### Directions for this task
Pick out and copy every line below that has the word "setdefault".

### Supplied data

'''

-- pv_equiv track=rewrite | github.com/ththarkonen/advent-of-code-2024 | day23/networklib.py | parse
-- ===== SOURCE A (Python) =====
-- def parse( lines ):
--
--     connections = {}
--
--     for line in lines:
--
--         line = line.replace("\n","")
--         line = line.split("-")
--
--         A = line[0]
--         B = line[1]
--
--         if A not in connections:
--             connections[A] = [B]
--         if B not in connections:
--             connections[B] = [A]
--         if A in connections and B not in connections[A]:
--             connections[A].append( B )
--         if B in connections and A not in connections[B]:
--             connections[B].append( A )
--
--     return connections
-- ===== SOURCE B (Python) =====
-- def parse(lines):
--     connections = {}
--     for line in lines:
--         parts = line.replace("\n", "").split("-")
--         a = parts[0]
--         b = parts[1]
--         connections.setdefault(a, []).append(b)
--         connections.setdefault(b, []).append(a)
--     return {node: list(dict.fromkeys(nbrs)) for node, nbrs in connections.items()}
-- ===== Notes on version B (the rewrite author's own statement) =====
-- stated objective: alternative
-- what changed: Replaces A's four per-edge conditional membership/insert branches by an unconditional two-pass build: append both endpoints to setdefault lists (duplicates allowed), then dedup every neighbor list once with dict.fromkeys, preserving first-occurrence order.
import Mathlib
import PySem

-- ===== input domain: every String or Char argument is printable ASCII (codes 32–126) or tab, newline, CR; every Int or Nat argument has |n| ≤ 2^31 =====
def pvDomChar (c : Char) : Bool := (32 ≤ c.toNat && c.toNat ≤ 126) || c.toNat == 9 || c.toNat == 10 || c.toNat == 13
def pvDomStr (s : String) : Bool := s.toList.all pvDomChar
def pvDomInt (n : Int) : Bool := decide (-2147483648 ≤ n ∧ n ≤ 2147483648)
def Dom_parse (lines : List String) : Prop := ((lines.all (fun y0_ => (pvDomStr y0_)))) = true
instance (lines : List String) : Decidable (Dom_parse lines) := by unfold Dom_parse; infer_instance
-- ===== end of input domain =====

-- B builds the adjacency dict by one unconditional setdefault-append pass over the edges and
-- dedups every neighbor list once at the end, instead of A's four per-edge conditional branches.


-- ===== PORT A =====
def parseStepA (connections : PySem.Dict String (List String)) (line : String) :
    PySem.Dict String (List String) :=
  let line1 := PySem.Str.replace line "\n" ""
  let parts := (PySem.Str.split? line1 "-").getD []   -- sep "-" is nonempty, so split? is always `some`
  match PySem.List.pyGet? parts 0, PySem.List.pyGet? parts 1 with
  | some A, some B =>
      let c1 := if connections.contains A = false then connections.insert A [B] else connections
      let c2 := if c1.contains B = false then c1.insert B [A] else c1
      let c3 := if c2.contains A && !((c2.getD A []).contains B)
                then c2.modify A [] (· ++ [B]) else c2
      let c4 := if c3.contains B && !((c3.getD B []).contains A)
                then c3.modify B [] (· ++ [A]) else c3
      c4
  | _, _ => connections   -- Python raises IndexError here (line without "-"): excluded by Pre_parse

def parse (lines : List String) : List (String × List String) :=
  (lines.foldl parseStepA PySem.Dict.empty).items

-- ===== PORT B =====
def parseStepB (connections : PySem.Dict String (List String)) (line : String) :
    PySem.Dict String (List String) :=
  let parts := (PySem.Str.split? (PySem.Str.replace line "\n" "") "-").getD []
  match PySem.List.pyGet? parts 0, PySem.List.pyGet? parts 1 with
  | some a, some b =>
      (connections.modify a [] (· ++ [b])).modify b [] (· ++ [a])
  | _, _ => connections   -- Python raises IndexError here (line without "-"): excluded by Pre_parse

def parse_alt (lines : List String) : List (String × List String) :=
  ((lines.foldl parseStepB PySem.Dict.empty).items).map (fun p => (p.1, PySem.List.dedup p.2))

-- ===== PRECONDITION & SPEC =====
-- Pre_parse: every line contains a '-'; on a line without one both Pythons raise IndexError.
def Pre_parse (lines : List String) : Prop :=
  (lines.all (fun l => PySem.Str.isIn "-" l)) = true
instance (lines : List String) : Decidable (Pre_parse lines) := by unfold Pre_parse; infer_instance
def pvWitness_parse : List String := ["kh-tc", "qp-kh", "de-cg"]

def Spec_parse (lines : List String) (out : List (String × List String)) : Prop := out = parse_alt lines
instance (lines : List String) (out : List (String × List String)) : Decidable (Spec_parse lines out) := by unfold Spec_parse; infer_instance

-- ===== CLAIM (what is proved, stated in full; the proofs are below) =====
def Claim_equal_parse : Prop := ∀ (lines : List String), Dom_parse lines → Pre_parse lines → Spec_parse lines (parse lines)

-- ===== LEMMAS AND PROOFS =====

-- dedupD d: d with every value list deduped (first occurrences kept)
def dedupD (d : PySem.Dict String (List String)) : PySem.Dict String (List String) :=
  ⟨d.items.map (fun p => (p.1, PySem.List.dedup p.2))⟩

theorem contains_dedupD (d : PySem.Dict String (List String)) (k : String) :
    (dedupD d).contains k = d.contains k := by
  simp [dedupD, PySem.Dict.contains, List.any_map, Function.comp_def]

theorem get?_dedupD (d : PySem.Dict String (List String)) (k : String) :
    (dedupD d).get? k = (d.get? k).map PySem.List.dedup := by
  simp [dedupD, PySem.Dict.get?, List.find?_map, Function.comp_def, Option.map_map]

theorem getD_dedupD (d : PySem.Dict String (List String)) (k : String) :
    (dedupD d).getD k [] = PySem.List.dedup (d.getD k []) := by
  simp only [PySem.Dict.getD, get?_dedupD]
  cases d.get? k <;> simp [PySem.List.dedup, PySem.Set.ofList]

theorem dedupD_insert (d : PySem.Dict String (List String)) (k : String) (v : List String) :
    dedupD (d.insert k v) = (dedupD d).insert k (PySem.List.dedup v) := by
  apply PySem.Dict.ext
  simp only [PySem.Dict.insert, contains_dedupD]
  by_cases hc : d.contains k = true <;>
    simp [hc, dedupD, List.map_map, Function.comp_def] <;>
    · intro a b _
      by_cases hp : a = k <;> simp [hp]

theorem nodup_keys_dedupD (d : PySem.Dict String (List String)) (h : d.keys.Nodup) :
    (dedupD d).keys.Nodup := by
  simpa [dedupD, PySem.Dict.keys, List.map_map, Function.comp_def] using h

theorem dedup_append_singleton (l : List String) (x : String) :
    PySem.List.dedup (l ++ [x]) =
      if x ∈ l then PySem.List.dedup l else PySem.List.dedup l ++ [x] := by
  simp [PySem.List.dedup_eq_ofList, PySem.Set.ofList_append_singleton, PySem.Set.add_eq_ite,
    PySem.Set.mem_ofList]

theorem insert_getD_self (d : PySem.Dict String (List String)) (k : String)
    (h : d.keys.Nodup) (hc : d.contains k = true) :
    d.insert k (d.getD k []) = d := by
  apply PySem.Dict.ext
  rw [PySem.Dict.items_insert_of_contains _ _ hc]
  have hid : ∀ p ∈ d.items, (fun p => if (p.1 == k) = true then (k, d.getD k []) else p) p = id p := by
    intro p hp
    by_cases hk : p.1 == k
    · have hk' : p.1 = k := by simpa using hk
      have hv : d.getD k [] = p.2 := by
        subst hk'
        exact PySem.Dict.getD_of_mem_items d (by exact hp) h []
      have hpe : (k, d.getD k []) = p := by rw [hv, ← hk']
      simpa [hk] using hpe
    · simp [hk]
  rw [List.map_congr_left hid, List.map_id]

theorem insert_comm_left (d : PySem.Dict String (List String)) {a b : String}
    (hab : a ≠ b) (hc : d.contains a = true) (v w : List String) :
    (d.insert b w).insert a v = (d.insert a v).insert b w := by
  apply PySem.Dict.ext
  have hca' : (d.insert b w).contains a = true := by
    simp [PySem.Dict.contains_insert, hc]
  by_cases hcb : d.contains b = true
  · have hcb' : (d.insert a v).contains b = true := by
      simp [PySem.Dict.contains_insert, hcb]
    rw [PySem.Dict.items_insert_of_contains _ _ hca',
        PySem.Dict.items_insert_of_contains _ _ hcb',
        PySem.Dict.items_insert_of_contains _ _ hcb,
        PySem.Dict.items_insert_of_contains _ _ hc,
        List.map_map, List.map_map]
    apply List.map_congr_left
    intro p _
    by_cases hpa : p.1 = a <;> by_cases hpb : p.1 = b <;>
      simp [hpa, hpb, hab, Ne.symm hab]
  · have hcb'' : (d.insert a v).contains b = false := by
      rw [PySem.Dict.contains_insert]
      simp [Ne.symm hab]
      simpa using hcb
    rw [PySem.Dict.items_insert_of_contains _ _ hca',
        PySem.Dict.items_insert_of_not_contains _ _ (by simpa using hcb),
        PySem.Dict.items_insert_of_not_contains _ _ hcb'',
        PySem.Dict.items_insert_of_contains _ _ hc]
    simp [Ne.symm hab]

'''

### Response to the exercise
--         connections.setdefault(a, []).append(b)
--         connections.setdefault(b, []).append(a)
-- what changed: Replaces A's four per-edge conditional membership/insert branches by an unconditional two-pass build: append both endpoints to setdefault lists (duplicates allowed), then dedup every neighbor list once with dict.fromkeys, preserving first-occurrence order.
-- B builds the adjacency dict by one unconditional setdefault-append pass over the edges and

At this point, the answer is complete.